What you should do:
What is the number of lines below that include "empty"? Give that number alone.

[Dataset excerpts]
+-------+

-- B replaces A's per-size enumeration of all combinations with a single dynamic
-- programming pass keeping, per (subset size, subset sum), the min and max subset
-- product; equal return value proved on Pre_ (n_groups ≠ 0).

-- ===== PORT A =====
-- itertools.combinations(weights, k), in the same order (combinations with the
-- first element, then those without)
def pyCombos : Nat → List Int → List (List Int)
  | 0, _ => [[]]
  | _ + 1, [] => []
  | k + 1, x :: xs => (pyCombos k xs).map (fun c => x :: c) ++ pyCombos (k + 1) xs

-- math.prod
def pyProd (c : List Int) : Int := c.foldl (· * ·) 1

-- the 'for k in range(...)' loop with its early return
def aScan (weights : List Int) (goal res : Int) : List Int → Int
  | [] => res
  | k :: ks =>
    -- min(...) over the generator; the generator is never empty when this line
    -- is reached in Python, so the .getD default is unreachable
    let ans := (PySem.List.min?
      ((pyCombos k.toNat weights).map (fun c => if c.sum = goal then pyProd c else res))
      (fun x => x)).getD res
    if ans < res then ans else aScan weights goal res ks

def gen_config3 (weights : List Int) (n_groups : Int) : Int :=
  let goal := PySem.Int.floordiv weights.sum n_groups
  let res : Int := 1000000000000
  aScan weights goal res
    (PySem.List.pyRange 1 (PySem.Int.floordiv (weights.length : Int) n_groups) 1)

-- ===== PORT B =====
-- body of B's inner 'for (c, s), (lo, hi) in dp.items()' loop
def bBody (maxk w : Int) (nxt : PySem.Dict (Int × Int) (Int × Int))
    (it : (Int × Int) × (Int × Int)) : PySem.Dict (Int × Int) (Int × Int) :=
  if it.1.1 + 1 < maxk then
    let key := (it.1.1 + 1, it.1.2 + w)
    let clo := min (it.2.1 * w) (it.2.2 * w)
    let chi := max (it.2.1 * w) (it.2.2 * w)
    match nxt.get? key with
    | none => nxt.insert key (clo, chi)
    | some (plo, phi) => nxt.insert key (min plo clo, max phi chi)
  else nxt

-- one pass of B's outer 'for w in weights' loop: nxt starts as a copy of dp
def bStep (maxk w : Int) (dp : PySem.Dict (Int × Int) (Int × Int)) :
    PySem.Dict (Int × Int) (Int × Int) :=
  dp.items.foldl (bBody maxk w) dp

-- B's final 'for k in range(1, maxk)' query loop with its early return
def bQuery (dp : PySem.Dict (Int × Int) (Int × Int)) (goal res : Int) : List Int → Int
  | [] => res
  | k :: ks =>
    match dp.get? (k, goal) with
    | some (lo, _) => if lo < res then lo else bQuery dp goal res ks
    | none => bQuery dp goal res ks

def gen_config3_alt (weights : List Int) (n_groups : Int) : Int :=
  let goal := PySem.Int.floordiv weights.sum n_groups
  let res : Int := 1000000000000
  let maxk := PySem.Int.floordiv (weights.length : Int) n_groups
  if maxk ≤ 1 then res
  else
    let dp := weights.foldl (fun dp w => bStep maxk w dp)
      ((PySem.Dict.empty).insert ((0 : Int), (0 : Int)) ((1 : Int), (1 : Int)))
    bQuery dp goal res (PySem.List.pyRange 1 maxk 1)

-- ===== PRECONDITION & SPEC =====
-- Pre_ excludes n_groups = 0, on which Python A raises ZeroDivisionError.
def Pre_gen_config3 (weights : List Int) (n_groups : Int) : Prop := n_groups ≠ 0
instance (weights : List Int) (n_groups : Int) : Decidable (Pre_gen_config3 weights n_groups) := by
  unfold Pre_gen_config3; infer_instance

def pvWitness_gen_config3 : List Int × Int := ([1, 2, 3, 3, 5, 4], 2)

def Spec_gen_config3 (weights : List Int) (n_groups : Int) (out : Int) : Prop := out = gen_config3_alt weights n_groups
instance (weights : List Int) (n_groups : Int) (out : Int) : Decidable (Spec_gen_config3 weights n_groups out) := by unfold Spec_gen_config3; infer_instance

-- ===== CLAIM (what is proved, stated in full; the proofs are below) =====
def Claim_equal_gen_config3 : Prop := ∀ (weights : List Int) (n_groups : Int), Dom_gen_config3 weights n_groups → Pre_gen_config3 weights n_groups → Spec_gen_config3 weights n_groups (gen_config3 weights n_groups)

-- ===== LEMMAS AND PROOFS =====

-- a size-k combination with sum s drawn from ws
def Matching (ws : List Int) (k : Nat) (s : Int) (L : List Int) : Prop :=
  L ∈ pyCombos k ws ∧ L.sum = s

-- what an entry of B's dp table means: none = no matching combination; some (lo, hi) =
-- attained min and max of the products of the matching combinations
def MMspec (ws : List Int) (k : Nat) (s : Int) : Option (Int × Int) → Prop
  | none => ∀ L, ¬ Matching ws k s L
  | some (lo, hi) =>
      (∃ L, Matching ws k s L ∧ pyProd L = lo) ∧
      (∃ L, Matching ws k s L ∧ pyProd L = hi) ∧
      (∀ L, Matching ws k s L → lo ≤ pyProd L ∧ pyProd L ≤ hi)

def CntOK (maxk c : Int) : Prop := c = 0 ∨ (1 ≤ c ∧ c < maxk)

def dpInv (maxk : Int) (ws : List Int) (dp : PySem.Dict (Int × Int) (Int × Int)) : Prop :=
  dp.keys.Nodup ∧
  ∀ c s : Int,
    (¬ CntOK maxk c → dp.get? (c, s) = none) ∧
    (CntOK maxk c → MMspec ws c.toNat s (dp.get? (c, s)))

lemma mem_pyCombos : ∀ (xs : List Int) (k : Nat) (L : List Int),
    L ∈ pyCombos k xs ↔ L.length = k ∧ L.Sublist xs := by
  intro xs
  induction xs with
  | nil =>
    intro k L
    cases k with
    | zero => simp [pyCombos, List.length_eq_zero_iff]
    | succ k => simp [pyCombos]; rintro h rfl; simp at h
  | cons x xs ih =>
    intro k L
    cases k with
    | zero =>
      simp [pyCombos, List.length_eq_zero_iff]
      rintro rfl; exact List.nil_sublist _
    | succ k =>
      simp only [pyCombos, List.mem_append, List.mem_map, ih, List.sublist_cons_iff]
      constructor
      · rintro (⟨t, ⟨hl, hs⟩, rfl⟩ | ⟨hl, hs⟩)
        · exact ⟨by simp [hl], Or.inr ⟨t, rfl, hs⟩⟩
        · exact ⟨hl, Or.inl hs⟩
      · rintro ⟨hl, hs | ⟨r, rfl, hs⟩⟩
        · exact Or.inr ⟨hl, hs⟩
        · exact Or.inl ⟨r, ⟨by simpa using hl, hs⟩, rfl⟩

lemma sublist_append_singleton {L xs : List Int} {w : Int} :
    L.Sublist (xs ++ [w]) ↔ L.Sublist xs ∨ ∃ r, L = r ++ [w] ∧ r.Sublist xs := by
  rw [← List.reverse_sublist]
  simp only [List.reverse_append, List.reverse_cons, List.reverse_nil, List.nil_append,
    List.singleton_append, List.sublist_cons_iff, List.reverse_sublist]
  constructor
  · rintro (h | ⟨r, hr, hs⟩)
    · exact Or.inl h
    · refine Or.inr ⟨r.reverse, ?_, ?_⟩
      · have := congrArg List.reverse hr
        simpa using this
      · rw [← List.reverse_sublist]
        simpa using hs
  · rintro (h | ⟨r, rfl, hs⟩)
    · exact Or.inl h
    · exact Or.inr ⟨r.reverse, by simp, by simpa using hs⟩

lemma pyCombos_append_singleton_mem {L : List Int} {w : Int} {k : Nat} {xs : List Int} :
    L ∈ pyCombos k (xs ++ [w]) ↔
      L ∈ pyCombos k xs ∨ (1 ≤ k ∧ ∃ r, r ∈ pyCombos (k - 1) xs ∧ L = r ++ [w]) := by
  simp only [mem_pyCombos, sublist_append_singleton]
  constructor
  · rintro ⟨hl, hs | ⟨r, rfl, hs⟩⟩
    · exact Or.inl ⟨hl, hs⟩
    · refine Or.inr ⟨by simp at hl; omega, r, ⟨by simp at hl; omega, hs⟩, rfl⟩
  · rintro (⟨hl, hs⟩ | ⟨hk, r, ⟨hl, hs⟩, rfl⟩)
    · exact ⟨hl, Or.inl hs⟩
    · exact ⟨by simp [hl]; omega, Or.inr ⟨r, rfl, hs⟩⟩

def Touch (maxk w : Int) (it : (Int × Int) × (Int × Int)) (q : Int × Int) : Prop :=
  it.1.1 + 1 < maxk ∧ (it.1.1 + 1, it.1.2 + w) = q

lemma bBody_get?_not_touch (maxk w : Int) (acc : PySem.Dict (Int × Int) (Int × Int))
    (it : (Int × Int) × (Int × Int)) (q : Int × Int) (h : ¬ Touch maxk w it q) :
    (bBody maxk w acc it).get? q = acc.get? q := by
  unfold bBody
  split_ifs with hc
  · have hne : q ≠ (it.1.1 + 1, it.1.2 + w) := fun e => h ⟨hc, e.symm⟩
    rcases hg : acc.get? (it.1.1 + 1, it.1.2 + w) with _ | ⟨plo, phi⟩ <;>
      simp only [hg] <;> exact PySem.Dict.get?_insert_of_ne _ _ hne
  · rfl

lemma bBody_get?_touch (maxk w : Int) (acc : PySem.Dict (Int × Int) (Int × Int))
    (it : (Int × Int) × (Int × Int)) (q : Int × Int) (h : Touch maxk w it q) :
    (bBody maxk w acc it).get? q =
      some (match acc.get? q with
        | none => (min (it.2.1 * w) (it.2.2 * w), max (it.2.1 * w) (it.2.2 * w))
        | some (plo, phi) => (min plo (min (it.2.1 * w) (it.2.2 * w)),
                              max phi (max (it.2.1 * w) (it.2.2 * w)))) := by
  obtain ⟨hc, hk⟩ := h
  unfold bBody
  rw [if_pos hc]
  rcases hg : acc.get? (it.1.1 + 1, it.1.2 + w) with _ | ⟨plo, phi⟩ <;>
    simp only [hg, ← hk] <;> exact PySem.Dict.get?_insert_self _ _ _

lemma bBody_nodup (maxk w : Int) (acc : PySem.Dict (Int × Int) (Int × Int))
    (it : (Int × Int) × (Int × Int)) (h : acc.keys.Nodup) :
    (bBody maxk w acc it).keys.Nodup := by
  unfold bBody
  split_ifs with hc
  · rcases hg : acc.get? (it.1.1 + 1, it.1.2 + w) with _ | ⟨plo, phi⟩ <;>
      simp only [hg] <;> exact PySem.Dict.nodup_keys_insert _ _ _ h
  · exact h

+-------+

Answer:
2